Decreasing women's anxieties after abnormal mammograms: a controlled trial

Affiliations
Clinical Trial

Decreasing women's anxieties after abnormal mammograms: a controlled trial

Mary B Barton et al. J Natl Cancer Inst. .

Abstract

Background: Few studies have evaluated interventions to decrease a woman's anxiety after she receives an abnormal mammogram (i.e., one with a recommendation for follow-up). We performed a controlled trial to compare the effects of both an immediate reading of mammograms (i.e., a radiology intervention) and of an educational intervention that taught skills to cope with anxiety on the psychological status of women whose mammograms were normal or abnormal.

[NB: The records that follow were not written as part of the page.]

-- invariant of B's fold
theorem pv_B_fold (seeds : List (List (String × String))) (init : PySem.Set String × PySem.Set String) (w : String) :
    (w ∈ (seeds.foldl pvStepB init).1 ↔
      w ∈ init.1 ∨ ∃ e ∈ seeds, (pvEntTok e).length = 1 ∧ w ∈ pvEntTok e) ∧
    (w ∈ (seeds.foldl pvStepB init).2 ↔
      w ∈ init.2 ∨ ∃ e ∈ seeds, 2 ≤ (pvEntTok e).length ∧ w ∈ pvEntTok e) := by
  induction seeds generalizing init with
  | nil => simp
  | cons e es ih =>
    rw [List.foldl_cons]
    have hstep := ih (pvStepB init e)
    rcases htk : pvEntTok e with _ | ⟨a, _ | ⟨b, t⟩⟩
    · have hs : pvStepB init e = init := by rw [pvStepB, htk]; rfl
      rw [hs] at hstep ⊢
      have hm1 : ((pvEntTok e).length = 1 ∧ w ∈ pvEntTok e) ↔ False := by
        rw [htk]
        exact ⟨fun h => List.not_mem_nil h.2, False.elim⟩
      have hm2 : (2 ≤ (pvEntTok e).length ∧ w ∈ pvEntTok e) ↔ False := by
        rw [htk]
        exact ⟨fun h => List.not_mem_nil h.2, False.elim⟩
      refine ⟨?_, ?_⟩
      · rw [hstep.1, List.exists_mem_cons_iff, hm1, false_or]
      · rw [hstep.2, List.exists_mem_cons_iff, hm2, false_or]
    · have hs : pvStepB init e = (PySem.Set.add init.1 a, init.2) := by rw [pvStepB, htk]; rfl
      rw [hs] at hstep ⊢
      have hm1 : ((pvEntTok e).length = 1 ∧ w ∈ pvEntTok e) ↔ w = a := by
        rw [htk]
        simp only [List.length_singleton, List.mem_singleton, true_and]
      have hm2 : (2 ≤ (pvEntTok e).length ∧ w ∈ pvEntTok e) ↔ False := by
        rw [htk]
        simp only [List.length_singleton, List.mem_singleton]
        exact ⟨fun h => by omega, False.elim⟩
      refine ⟨?_, ?_⟩
      · rw [hstep.1, PySem.Set.mem_add, List.exists_mem_cons_iff, hm1]
        exact or_assoc
      · rw [hstep.2, List.exists_mem_cons_iff, hm2, false_or]
    · have hs : pvStepB init e = (init.1, PySem.Set.update init.2 (a :: b :: t)) := by
        rw [pvStepB, htk]; rfl
      rw [hs] at hstep ⊢
      have hm1 : ((pvEntTok e).length = 1 ∧ w ∈ pvEntTok e) ↔ False := by
        rw [htk]
        simp only [List.length_cons]
        exact ⟨fun h => by omega, False.elim⟩
      have hm2 : (2 ≤ (pvEntTok e).length ∧ w ∈ pvEntTok e) ↔ w ∈ a :: b :: t := by
        rw [htk]
        simp only [List.length_cons]
        exact ⟨fun h => h.2, fun h => ⟨by omega, h⟩⟩
      refine ⟨?_, ?_⟩
      · rw [hstep.1, List.exists_mem_cons_iff, hm1, false_or]
      · rw [hstep.2, PySem.Set.mem_update, List.exists_mem_cons_iff, hm2]
        exact or_assoc
-- pv_equiv track=rewrite | github.com/Houdini9494/Encoder | encoder.py | str_to_bin
-- ===== SOURCE A (Python) =====
-- def conv_base(numero,nuova_base):
--     if numero == 0:
--         return [0]
--     risultato=[]
--     while numero>0:
--         resto=numero%nuova_base
--         risultato.append(resto)
--         numero//=nuova_base
--     risultato.reverse()
--     return risultato
--
-- def str_to_bin(stringa):
--     # converte una stringa in una lista di numeri usando la tabella ASCII
--     stringa_ascii=[]
--     for i in stringa:
--         stringa_ascii.append(ord(i))
--
--     # converte ogni numero della lista in binario
--     stringa_binario=[]
--     for i in stringa_ascii:
--         # map() applica la funzione str() ad ogni elemento della lista restituita dalla funz. conv_base(), quindi converte tutti gli int a str
--         # "".join() unisce tutti gli elem. della lista di stringhe prodotta da map() in una unica stringa senza spazi e senza virgole di separazione
--         stringa_binario.append("".join(map(str,conv_base(i,2))))
--
--     # formatta il risultato unendo le liste di valori binari; ogni lettera è una lista binaria quindi devono essere unite tutte in una stringa unica
--     risultato="".join(stringa_binario)
--     return risultato
-- ===== SOURCE B (Python) =====
-- def str_to_bin(stringa):
--     return "".join(format(ord(c), "b") for c in stringa)
-- ===== Notes on version B (the rewrite author's own statement) =====
-- stated objective: idiomatic
-- what changed: Replaces the hand-rolled repeated mod/div base-conversion loop with list reversal and per-digit str() joins by a single built-in binary-formatting call per character, joined once.
import Mathlib
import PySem

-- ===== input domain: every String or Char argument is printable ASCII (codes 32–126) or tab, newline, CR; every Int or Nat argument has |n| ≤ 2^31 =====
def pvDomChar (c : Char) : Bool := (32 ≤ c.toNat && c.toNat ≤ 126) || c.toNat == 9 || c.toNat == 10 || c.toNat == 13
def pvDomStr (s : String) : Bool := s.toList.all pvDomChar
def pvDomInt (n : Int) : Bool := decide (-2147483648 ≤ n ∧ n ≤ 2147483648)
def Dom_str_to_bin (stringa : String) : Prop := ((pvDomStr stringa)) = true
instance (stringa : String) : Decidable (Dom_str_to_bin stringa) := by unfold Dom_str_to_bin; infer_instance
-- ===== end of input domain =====

-- B replaces A's hand-rolled mod/div base-conversion helper by one binary-formatting call per character (idiomatic; same cost).

-- ===== PORT A =====
-- the 'while numero>0' loop of conv_base; fuel only makes the same computation total
-- (numero.toNat + 1 steps always suffice for base 2, the only base str_to_bin uses)
def convLoop : Nat → Int → Int → List Int → List Int
  | 0, _, _, risultato => risultato
  | fuel + 1, numero, nuova_base, risultato =>
    if numero > 0 then
      convLoop fuel (PySem.Int.floordiv numero nuova_base) nuova_base
        (risultato ++ [PySem.Int.mod numero nuova_base])
    else risultato

def conv_base (numero nuova_base : Int) : List Int :=
  if numero == 0 then [0]
  else (convLoop (numero.toNat + 1) numero nuova_base []).reverse

def str_to_bin (stringa : String) : String :=
  let stringa_ascii := stringa.toList.map (fun i => (i.toNat : Int))
  let stringa_binario :=
    stringa_ascii.map (fun i => String.join ((conv_base i 2).map PySem.Int.toStr))
  String.join stringa_binario

-- ===== PORT B =====
-- format(ord(c), "b") ported as Nat.toDigits 2 (base-2 digits, no padding, '0' for 0)
def str_to_bin_alt (stringa : String) : String :=
  String.join (stringa.toList.map (fun c => String.mk (Nat.toDigits 2 c.toNat)))

-- ===== PRECONDITION & SPEC =====
def Spec_str_to_bin (stringa : String) (out : String) : Prop := out = str_to_bin_alt stringa
instance (stringa : String) (out : String) : Decidable (Spec_str_to_bin stringa out) := by unfold Spec_str_to_bin; infer_instance

-- ===== CLAIM (what is proved, stated in full; the proofs are below) =====
def Claim_equal_str_to_bin : Prop := ∀ (stringa : String), Dom_str_to_bin stringa → Spec_str_to_bin stringa (str_to_bin stringa)

-- ===== LEMMAS AND PROOFS =====

-- per-character agreement of the two ports on the whole domain, by kernel evaluation
theorem perChar_eq : ∀ n : Nat, n < 127 →
    String.join ((conv_base (n : Int) 2).map PySem.Int.toStr) = String.mk (Nat.toDigits 2 n) := by
  decide

theorem perChar_eq' (c : Char) (h : pvDomChar c = true) :
    String.join ((conv_base ((c.toNat : Int)) 2).map PySem.Int.toStr) = String.mk (Nat.toDigits 2 c.toNat) := by
  apply perChar_eq
  simp [pvDomChar] at h
  omega

-- ===== VERDICT (by name: the statement is the Claim_ definition above) =====
theorem str_to_bin_spec : Claim_equal_str_to_bin := by
  intro stringa hdom
  unfold Spec_str_to_bin str_to_bin str_to_bin_alt
  simp only [List.map_map]
  congr 1
  apply List.map_congr_left
  intro c hc
  have h : pvDomChar c = true := by
    have := hdom
    unfold Dom_str_to_bin pvDomStr at this
    exact List.all_eq_true.mp this c hc
  exact perChar_eq' c h
-- pv_equiv track=rewrite | github.com/NattKh/CrimsonDesertModdingTools | parsers/characterinfo_parser.py | compute_entry_sizes
-- ===== SOURCE A (Python) =====
-- from typing import Dict, Tuple
--
-- def compute_entry_sizes(offsets: Dict[int, int],
--                         pabgb_size: int) -> Dict[int, int]:
--     """Compute each entry's byte length from the sorted offset list."""
--     sorted_items = sorted(offsets.items(), key=lambda kv: kv[1])
--     sizes: Dict[int, int] = {}
--     for i, (key, off) in enumerate(sorted_items):
--         if i + 1 < len(sorted_items):
--             sizes[key] = sorted_items[i + 1][1] - off
--         else:
--             sizes[key] = pabgb_size - off
--     return sizes
-- ===== SOURCE B (Python) =====
-- def compute_entry_sizes(offsets, pabgb_size):
--     """Compute each entry's byte length from the sorted offset list."""
--     sorted_items = sorted(offsets.items(), key=lambda kv: kv[1])
--     boundary = pabgb_size
--     pairs = []
--     for key, off in reversed(sorted_items):
--         pairs.append((key, boundary - off))
--         boundary = off
--     pairs.reverse()
--     return dict(pairs)
-- ===== Notes on version B (the rewrite author's own statement) =====
-- stated objective: alternative
-- what changed: B replaces A's enumerate-and-index-ahead loop (sizes[key] = sorted_items[i+1][1] - off with a length test) by a single reverse traversal that threads a running 'boundary' value backwards, starting at pabgb_size, so no indexing and no length comparison remain.
import Mathlib
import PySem

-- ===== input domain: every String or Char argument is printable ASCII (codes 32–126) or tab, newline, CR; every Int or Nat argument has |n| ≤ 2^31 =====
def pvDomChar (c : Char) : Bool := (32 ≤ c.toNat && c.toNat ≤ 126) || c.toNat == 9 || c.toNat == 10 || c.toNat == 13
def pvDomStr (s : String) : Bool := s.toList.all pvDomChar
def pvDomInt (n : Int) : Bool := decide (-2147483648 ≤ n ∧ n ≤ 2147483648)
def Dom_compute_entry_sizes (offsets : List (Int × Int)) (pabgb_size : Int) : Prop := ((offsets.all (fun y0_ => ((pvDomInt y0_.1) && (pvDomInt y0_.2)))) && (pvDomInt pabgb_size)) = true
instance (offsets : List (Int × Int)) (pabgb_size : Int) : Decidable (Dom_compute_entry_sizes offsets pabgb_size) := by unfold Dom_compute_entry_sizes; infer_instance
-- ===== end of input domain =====

-- B replaces A's enumerate-and-index-ahead loop by a reverse traversal threading a running boundary (alternative decomposition, same cost); proved to return the same dict items on every input.


-- ===== PORT A =====
-- literal transliteration: sort by offset, then for i,(key,off) in enumerate(...): sizes[key] = next offset (or pabgb_size) - off
def compute_entry_sizes (offsets : List (Int × Int)) (pabgb_size : Int) : List (Int × Int) :=
  let sorted_items := PySem.List.sorted offsets (fun kv => kv.2) false
  let sizes : PySem.Dict Int Int :=
    (PySem.List.enumerate sorted_items 0).foldl
      (fun sizes q =>
        if q.1 + 1 < PySem.List.len sorted_items then
          -- sorted_items[i + 1] is in range here (guarded by the if), so pyGetD is exact
          sizes.insert q.2.1 ((PySem.List.pyGetD sorted_items (q.1 + 1) ((0 : Int), (0 : Int))).2 - q.2.2)
        else
          sizes.insert q.2.1 (pabgb_size - q.2.2))
      PySem.Dict.empty
  sizes.items

-- ===== PORT B =====
-- literal transliteration of Source B: reverse traversal of the same stable sort, threading `boundary`
def compute_entry_sizes_alt (offsets : List (Int × Int)) (pabgb_size : Int) : List (Int × Int) :=
  let sorted_items := PySem.List.sorted offsets (fun kv => kv.2) false
  let st := sorted_items.reverse.foldl
    (fun (st : Int × List (Int × Int)) kv => (kv.2, st.2 ++ [(kv.1, st.1 - kv.2)]))
    (pabgb_size, [])
  let pairs := st.2.reverse
  (PySem.Dict.ofList pairs).items

-- ===== PRECONDITION & SPEC =====
def Spec_compute_entry_sizes (offsets : List (Int × Int)) (pabgb_size : Int) (out : List (Int × Int)) : Prop := out = compute_entry_sizes_alt offsets pabgb_size
instance (offsets : List (Int × Int)) (pabgb_size : Int) (out : List (Int × Int)) : Decidable (Spec_compute_entry_sizes offsets pabgb_size out) := by unfold Spec_compute_entry_sizes; infer_instance

-- ===== CLAIM (what is proved, stated in full; the proofs are below) =====
def Claim_equal_compute_entry_sizes : Prop := ∀ (offsets : List (Int × Int)) (pabgb_size : Int), Dom_compute_entry_sizes offsets pabgb_size → Spec_compute_entry_sizes offsets pabgb_size (compute_entry_sizes offsets pabgb_size)

-- ===== LEMMAS AND PROOFS =====

-- the common value sequence both loops produce over the sorted list
def bsizes : List (Int × Int) → Int → List (Int × Int)
  | [], _ => []
  | [a], p => [(a.1, p - a.2)]
  | a :: b :: t, p => (a.1, b.2 - a.2) :: bsizes (b :: t) p

theorem bsizes_cons (a : Int × Int) (t : List (Int × Int)) (p : Int) :
    bsizes (a :: t) p = (a.1, (t.headD ((0 : Int), p)).2 - a.2) :: bsizes t p := by
  cases t <;> rfl

-- B's reverse fold computes (offset of the head, bsizes reversed)
theorem foldrB (s : List (Int × Int)) (p : Int) :
    s.foldr (fun kv st => (kv.2, st.2 ++ [(kv.1, st.1 - kv.2)])) (p, ([] : List (Int × Int)))
      = ((s.headD ((0 : Int), p)).2, (bsizes s p).reverse) := by
  induction s with
  | nil => rfl
  | cons a t ih => simp [ih, bsizes_cons a t p]

-- A's enumerate loop over a suffix t of s = pre ++ t inserts exactly the bsizes pairs
theorem foldA (p : Int) (s : List (Int × Int)) :
    ∀ (t pre : List (Int × Int)) (d : PySem.Dict Int Int), s = pre ++ t →
    (PySem.List.enumerate t (pre.length : Int)).foldl
      (fun sizes q =>
        if q.1 + 1 < PySem.List.len s then
          sizes.insert q.2.1 ((PySem.List.pyGetD s (q.1 + 1) ((0 : Int), (0 : Int))).2 - q.2.2)
        else
          sizes.insert q.2.1 (p - q.2.2)) d
      = (bsizes t p).foldl (fun d kv => d.insert kv.1 kv.2) d := by
  intro t
  induction t with
  | nil => intro pre d hs; simp [PySem.List.enumerate, bsizes]
  | cons a t ih =>
    intro pre d hs
    rw [PySem.List.enumerate_cons, List.foldl_cons]
    cases t with
    | nil =>
      have hlt : ¬ ((pre.length : Int) + 1 < PySem.List.len s) := by
        subst hs; simp [PySem.List.len_eq]
      simp only [hlt, if_false]
      simp [PySem.List.enumerate, bsizes]
    | cons b u =>
      have hlt : (pre.length : Int) + 1 < PySem.List.len s := by
        subst hs; simp [PySem.List.len_eq]
      have hget : PySem.List.pyGetD s ((pre.length : Int) + 1) ((0 : Int), (0 : Int)) = b := by
        have h2 : pre ++ a :: b :: u = (pre ++ [a]) ++ b :: u := by simp
        have h1 : ((pre.length : Int) + 1) = (((pre ++ [a]).length : Nat) : Int) := by simp
        rw [h1, PySem.List.pyGetD_natCast, hs, h2]
        simp [List.getD]
      simp only [if_pos hlt, hget]
      have h3 : (pre.length : Int) + 1 = (((pre ++ [a]).length : Nat) : Int) := by simp
      rw [h3, ih (pre ++ [a]) _ (by simp [hs]), bsizes]
      simp

-- ===== VERDICT (by name: the statement is the Claim_ definition above) =====
theorem compute_entry_sizes_spec : Claim_equal_compute_entry_sizes := by
  intro offsets p _
  unfold Spec_compute_entry_sizes compute_entry_sizes compute_entry_sizes_alt
  set s := PySem.List.sorted offsets (fun kv => kv.2) false with hsdef
  simp only []
  rw [List.foldl_reverse]
  have hB := foldrB s p
  simp only [hB]
  rw [List.reverse_reverse]
  have hA := foldA p s s [] PySem.Dict.empty (by simp)
  simp only [List.length_nil, Nat.cast_zero] at hA
  rw [hA]
  congr 1
-- B replaces A's per-branch substring tests by one text-driven scan of the genre string that
-- collects the set of matched keywords, then two set-disjointness tests (objective: alternative).

-- ===== PORT A =====
def check_attribute (movie : List (String × String)) (category : String) : Bool :=
  let genres := PySem.Str.lower ((PySem.Dict.mk movie).getD "genre" "")
  if category == "slow-paced" then
    let slow_keywords := ["drama", "romance", "biography", "history", "documentary", "arts"]
    let fast_keywords := ["action", "thriller", "adventure", "horror", "sci-fi", "mystery", "survival"]
    let is_slow := slow_keywords.any (fun k => PySem.Str.isIn k genres)
    let is_fast := fast_keywords.any (fun k => PySem.Str.isIn k genres)
    is_slow && !is_fast
  else if category == "fast-paced" then
    let keywords := ["action", "thriller", "adventure", "sci-fi", "horror", "mystery"]
    keywords.any (fun k => PySem.Str.isIn k genres)
  else if category == "simple-plot" then
    let keywords := ["comedy", "family", "animation", "musical", "romance"]
    let complex_keywords := ["sci-fi", "mystery", "crime", "thriller", "psychological"]
    let is_simple := keywords.any (fun k => PySem.Str.isIn k genres)
    let is_complex := complex_keywords.any (fun k => PySem.Str.isIn k genres)
    is_simple && !is_complex
  else if category == "complex-plot" then
    let keywords := ["sci-fi", "mystery", "crime", "thriller", "psychological", "suspense"]
    keywords.any (fun k => PySem.Str.isIn k genres)
  else if category == "light-theme" then
    let keywords := ["comedy", "family", "animation", "musical", "fantasy"]
    let dark_keywords := ["horror", "crime", "mystery", "thriller", "war", "dark"]
    let is_light := keywords.any (fun k => PySem.Str.isIn k genres)
    let is_dark := dark_keywords.any (fun k => PySem.Str.isIn k genres)
    is_light && !is_dark
  else if category == "dark-theme" then
    let keywords := ["horror", "crime", "mystery", "thriller", "war", "dark", "noir"]
    keywords.any (fun k => PySem.Str.isIn k genres)
  else if category == "watch-myself" then
    let keywords := ["drama", "biography", "documentary", "history", "war"]
    keywords.any (fun k => PySem.Str.isIn k genres)
  else if category == "watch-friends" then
    let keywords := ["action", "comedy", "horror", "adventure", "sport", "musical"]
    keywords.any (fun k => PySem.Str.isIn k genres)
  else
    false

Methods: Eligible women (n = 8543) aged 39 years or older were recruited from seven mammography sites at the time of their scheduled mammography screening and assigned to receive no intervention, either the radiology or the educational intervention, or both interventions. We used the Impact of Events Scale (IES) and the Hopkins Symptom Checklist subscales for Anxiety (HSC-A) and Depression (HSC-D) in structured telephone interviews of 2844 women to assess the psychological status of all women with abnormal mammograms (excluding women diagnosed with breast cancer) and of a random sample of women with normal mammograms at 3 weeks and 3 months after their mammograms. All statistical tests were two-sided.

Results: We obtained usable 3-week interviews for 2390 (84%) women. By the 3-week interview, 1037 (72.1%) of the 1439 interviewed women with abnormal mammograms had completed the recommended work-up and knew that their abnormal mammograms were false positives. Women with abnormal mammograms had higher IES and HSC-A scores (i.e., more anxiety) than women with normal mammograms (mean IES scores: 4.97 [95% confidence interval [CI] = 4.47 to 5.50] and 1.82 [95% CI = 1.51 to 2.14], respectively; P<.001; mean HSC-A scores: 1.14 [95% CI = 1.12 to 1.15] and 1.11 [95% CI = 1.09 to 1.13], respectively, P=.002). Among women with false-positive mammograms, those who had received the radiology intervention reported less anxiety than those who had not (mean IES scores: 4.42 [95% CI = 3.73 to 5.07] and 5.53 [95% CI = 4.82 to 6.28], respectively, P=.026). The educational intervention was not associated with any difference in psychological outcomes. Three months after the mammogram, by which time more than 80% of the women with abnormal results knew their mammograms to be false positives, anxiety levels of women with false-positive mammograms remained higher than those of women with normal mammograms (mean IES scores: 2.34 [95% CI = 1.99 to 2.69] and 1.15 [95% CI = 0.87 to 1.47], respectively, P<.001).

Conclusion: Immediate reading of screening mammograms, but not an educational intervention targeting coping skills, was associated with less anxiety among women with false-positive mammograms 3 weeks after mammography.